(Dataset entries)
○ ○ ○ ○

-- pv_equiv track=rewrite | github.com/catskillsresearch/openasr20 | trim_to_repeat.py | trim_to_repeat
-- ===== SOURCE A (Python) =====
-- def trim_to_repeat(S):
--     n=len(S)
--     max_window = n//2
--     for window in range(1,max_window+1):
--         for i in range(n-window):
--             left=S[i:i+window]
--             right=S[i+window:i+2*window]
--             if left==right:
--                 return S[0:i+window]
--             if len(S[i]) > 20:   # Really should be language specific longest word size
--                 return S[0:i]    # Skip super long word
--     return S
-- ===== SOURCE B (Python) =====
-- def trim_to_repeat(S):
--     n = len(S)
--     # pass 1 (block size 1): first adjacent duplicate word or over-long word
--     for i in range(n - 1):
--         if S[i] == S[i + 1]:
--             return S[:i + 1]
--         if len(S[i]) > 20:
--             return S[:i]
--     # larger blocks: sliding-window count of positionwise matches S[j] == S[j+w]
--     for w in range(2, n // 2 + 1):
--         m = [S[j] == S[j + w] for j in range(n - w)]
--         good = sum(m[:w])
--         for i in range(n - 2 * w + 1):
--             if good == w:
--                 return S[:i + w]
--             if i + 2 * w < n:
--                 good += int(m[i + w]) - int(m[i])
--     return S
-- ===== Notes on version B (the rewrite author's own statement) =====
-- stated objective: alternative
-- what changed: B replaces A's per-position slice comparisons with, per window size, a precomputed positionwise-match array and a sliding-window running count of matches (plus a specialized window-1 first pass), keeping A's (window, i) search order.
import Mathlib
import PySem

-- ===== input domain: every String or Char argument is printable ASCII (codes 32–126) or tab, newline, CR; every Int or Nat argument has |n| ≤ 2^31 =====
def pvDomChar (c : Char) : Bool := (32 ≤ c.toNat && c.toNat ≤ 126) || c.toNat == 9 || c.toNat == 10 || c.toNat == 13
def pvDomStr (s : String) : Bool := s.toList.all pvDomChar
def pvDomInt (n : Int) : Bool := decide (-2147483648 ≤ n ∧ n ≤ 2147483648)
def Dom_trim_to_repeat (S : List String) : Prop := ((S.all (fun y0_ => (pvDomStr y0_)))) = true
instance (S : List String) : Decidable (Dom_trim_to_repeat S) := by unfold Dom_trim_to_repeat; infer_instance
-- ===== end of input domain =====

-- B replaces A's repeated slice comparisons by a per-window sliding count of
-- positionwise matches (with a specialized window-1 first pass); same search order, same result.

-- ===== PORT A =====
def pvA_body (S : List String) (w : Int) (acc : Option (List String)) (i : Int) : Option (List String) :=
  match acc with
  | some r => some r
  | none =>
    let left := PySem.List.slice S (some i) (some (i + w))
    let right := PySem.List.slice S (some (i + w)) (some (i + 2 * w))
    if left == right then some (PySem.List.slice S (some 0) (some (i + w)))
    else if PySem.Str.len (PySem.List.pyGetD S i "") > 20 then
      some (PySem.List.slice S (some 0) (some i))
    else none

def pvA_win (S : List String) (n : Int) (acc : Option (List String)) (w : Int) : Option (List String) :=
  match acc with
  | some r => some r
  | none => (PySem.List.pyRange 0 (n - w) 1).foldl (pvA_body S w) none

def trim_to_repeat (S : List String) : List String :=
  let n : Int := S.length
  let max_window := PySem.Int.floordiv n 2
  ((PySem.List.pyRange 1 (max_window + 1) 1).foldl (pvA_win S n) none).getD S

-- ===== PORT B =====
def pvB1_body (S : List String) (acc : Option (List String)) (i : Int) : Option (List String) :=
  match acc with
  | some r => some r
  | none =>
    if PySem.List.pyGetD S i "" == PySem.List.pyGetD S (i + 1) "" then
      some (PySem.List.slice S (some 0) (some (i + 1)))
    else if PySem.Str.len (PySem.List.pyGetD S i "") > 20 then
      some (PySem.List.slice S (some 0) (some i))
    else none

def pvB_slide (S : List String) (n w : Int) (m : List Bool)
    (st : Option (List String) × Int) (i : Int) : Option (List String) × Int :=
  match st with
  | (some r, g) => (some r, g)
  | (none, g) =>
    if g == w then (some (PySem.List.slice S (some 0) (some (i + w))), g)
    else if i + 2 * w < n then
      (none, g + (if PySem.List.pyGetD m (i + w) false = true then (1 : Int) else 0)
               - (if PySem.List.pyGetD m i false = true then (1 : Int) else 0))
    else (none, g)

def pvB_win (S : List String) (n : Int) (acc : Option (List String)) (w : Int) : Option (List String) :=
  match acc with
  | some r => some r
  | none =>
    let m := (PySem.List.pyRange 0 (n - w) 1).map
      (fun j => PySem.List.pyGetD S j "" == PySem.List.pyGetD S (j + w) "")
    let good0 : Int :=
      ((PySem.List.slice m none (some w)).map (fun b => if b = true then (1 : Int) else 0)).sum
    ((PySem.List.pyRange 0 (n - 2 * w + 1) 1).foldl (pvB_slide S n w m) (none, good0)).1

def trim_to_repeat_alt (S : List String) : List String :=
  let n : Int := S.length
  match (PySem.List.pyRange 0 (n - 1) 1).foldl (pvB1_body S) none with
  | some r => r
  | none =>
    ((PySem.List.pyRange 2 (PySem.Int.floordiv n 2 + 1) 1).foldl (pvB_win S n) none).getD S

-- ===== PRECONDITION & SPEC =====
def Spec_trim_to_repeat (S : List String) (out : List String) : Prop := out = trim_to_repeat_alt S
instance (S : List String) (out : List String) : Decidable (Spec_trim_to_repeat S out) := by unfold Spec_trim_to_repeat; infer_instance

-- ===== CLAIM (what is proved, stated in full; the proofs are below) =====
def Claim_equal_trim_to_repeat : Prop := ∀ (S : List String), Dom_trim_to_repeat S → Spec_trim_to_repeat S (trim_to_repeat S)

-- ===== LEMMAS AND PROOFS =====

-- a short-circuit Option fold stays at `some r`
theorem pvScSome {α β : Type} (f : Option β → α → Option β)
    (hf : ∀ r x, f (some r) x = some r) (l : List α) (r : β) :
    l.foldl f (some r) = some r := by
  induction l with
  | nil => rfl
  | cons a t ih => simp [List.foldl, hf, ih]

-- a short-circuit fold that ends at `none` returned `none` at every step
theorem pvScNone {α β : Type} (f : Option β → α → Option β)
    (hf : ∀ r x, f (some r) x = some r) (l : List α)
    (h : l.foldl f none = none) : ∀ x ∈ l, f none x = none := by
  induction l with
  | nil => simp
  | cons a t ih =>
    intro x hx
    simp only [List.foldl] at h
    cases ha : f none a with
    | some r => rw [ha, pvScSome f hf] at h; exact absurd h (by simp)
    | none =>
      rw [ha] at h
      rcases List.mem_cons.mp hx with rfl | hx
      · exact ha
      · exact ih h x hx

-- converse: every step `none` means the fold is `none`
theorem pvScNone' {α β : Type} (f : Option β → α → Option β) (l : List α)
    (h : ∀ x ∈ l, f none x = none) : l.foldl f none = none := by
  induction l with
  | nil => rfl
  | cons a t ih =>
    simp only [List.foldl, h a (by simp)]
    exact ih (fun x hx => h x (List.mem_cons.mpr (Or.inr hx)))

○ ○ ○ ○

■ GOAL OF THE EXERCISE ■
Could you restate, word for word, the lines above from the one with "def pvB_win (S" to the one with "-- a short-circuit fold", both included?

■ TASK OUTPUT ■
def pvB_win (S : List String) (n : Int) (acc : Option (List String)) (w : Int) : Option (List String) :=
  match acc with
  | some r => some r
  | none =>
    let m := (PySem.List.pyRange 0 (n - w) 1).map
      (fun j => PySem.List.pyGetD S j "" == PySem.List.pyGetD S (j + w) "")
    let good0 : Int :=
      ((PySem.List.slice m none (some w)).map (fun b => if b = true then (1 : Int) else 0)).sum
    ((PySem.List.pyRange 0 (n - 2 * w + 1) 1).foldl (pvB_slide S n w m) (none, good0)).1

def trim_to_repeat_alt (S : List String) : List String :=
  let n : Int := S.length
  match (PySem.List.pyRange 0 (n - 1) 1).foldl (pvB1_body S) none with
  | some r => r
  | none =>
    ((PySem.List.pyRange 2 (PySem.Int.floordiv n 2 + 1) 1).foldl (pvB_win S n) none).getD S

-- ===== PRECONDITION & SPEC =====
def Spec_trim_to_repeat (S : List String) (out : List String) : Prop := out = trim_to_repeat_alt S
instance (S : List String) (out : List String) : Decidable (Spec_trim_to_repeat S out) := by unfold Spec_trim_to_repeat; infer_instance

-- ===== CLAIM (what is proved, stated in full; the proofs are below) =====
def Claim_equal_trim_to_repeat : Prop := ∀ (S : List String), Dom_trim_to_repeat S → Spec_trim_to_repeat S (trim_to_repeat S)

-- ===== LEMMAS AND PROOFS =====

-- a short-circuit Option fold stays at `some r`
theorem pvScSome {α β : Type} (f : Option β → α → Option β)
    (hf : ∀ r x, f (some r) x = some r) (l : List α) (r : β) :
    l.foldl f (some r) = some r := by
  induction l with
  | nil => rfl
  | cons a t ih => simp [List.foldl, hf, ih]

-- a short-circuit fold that ends at `none` returned `none` at every step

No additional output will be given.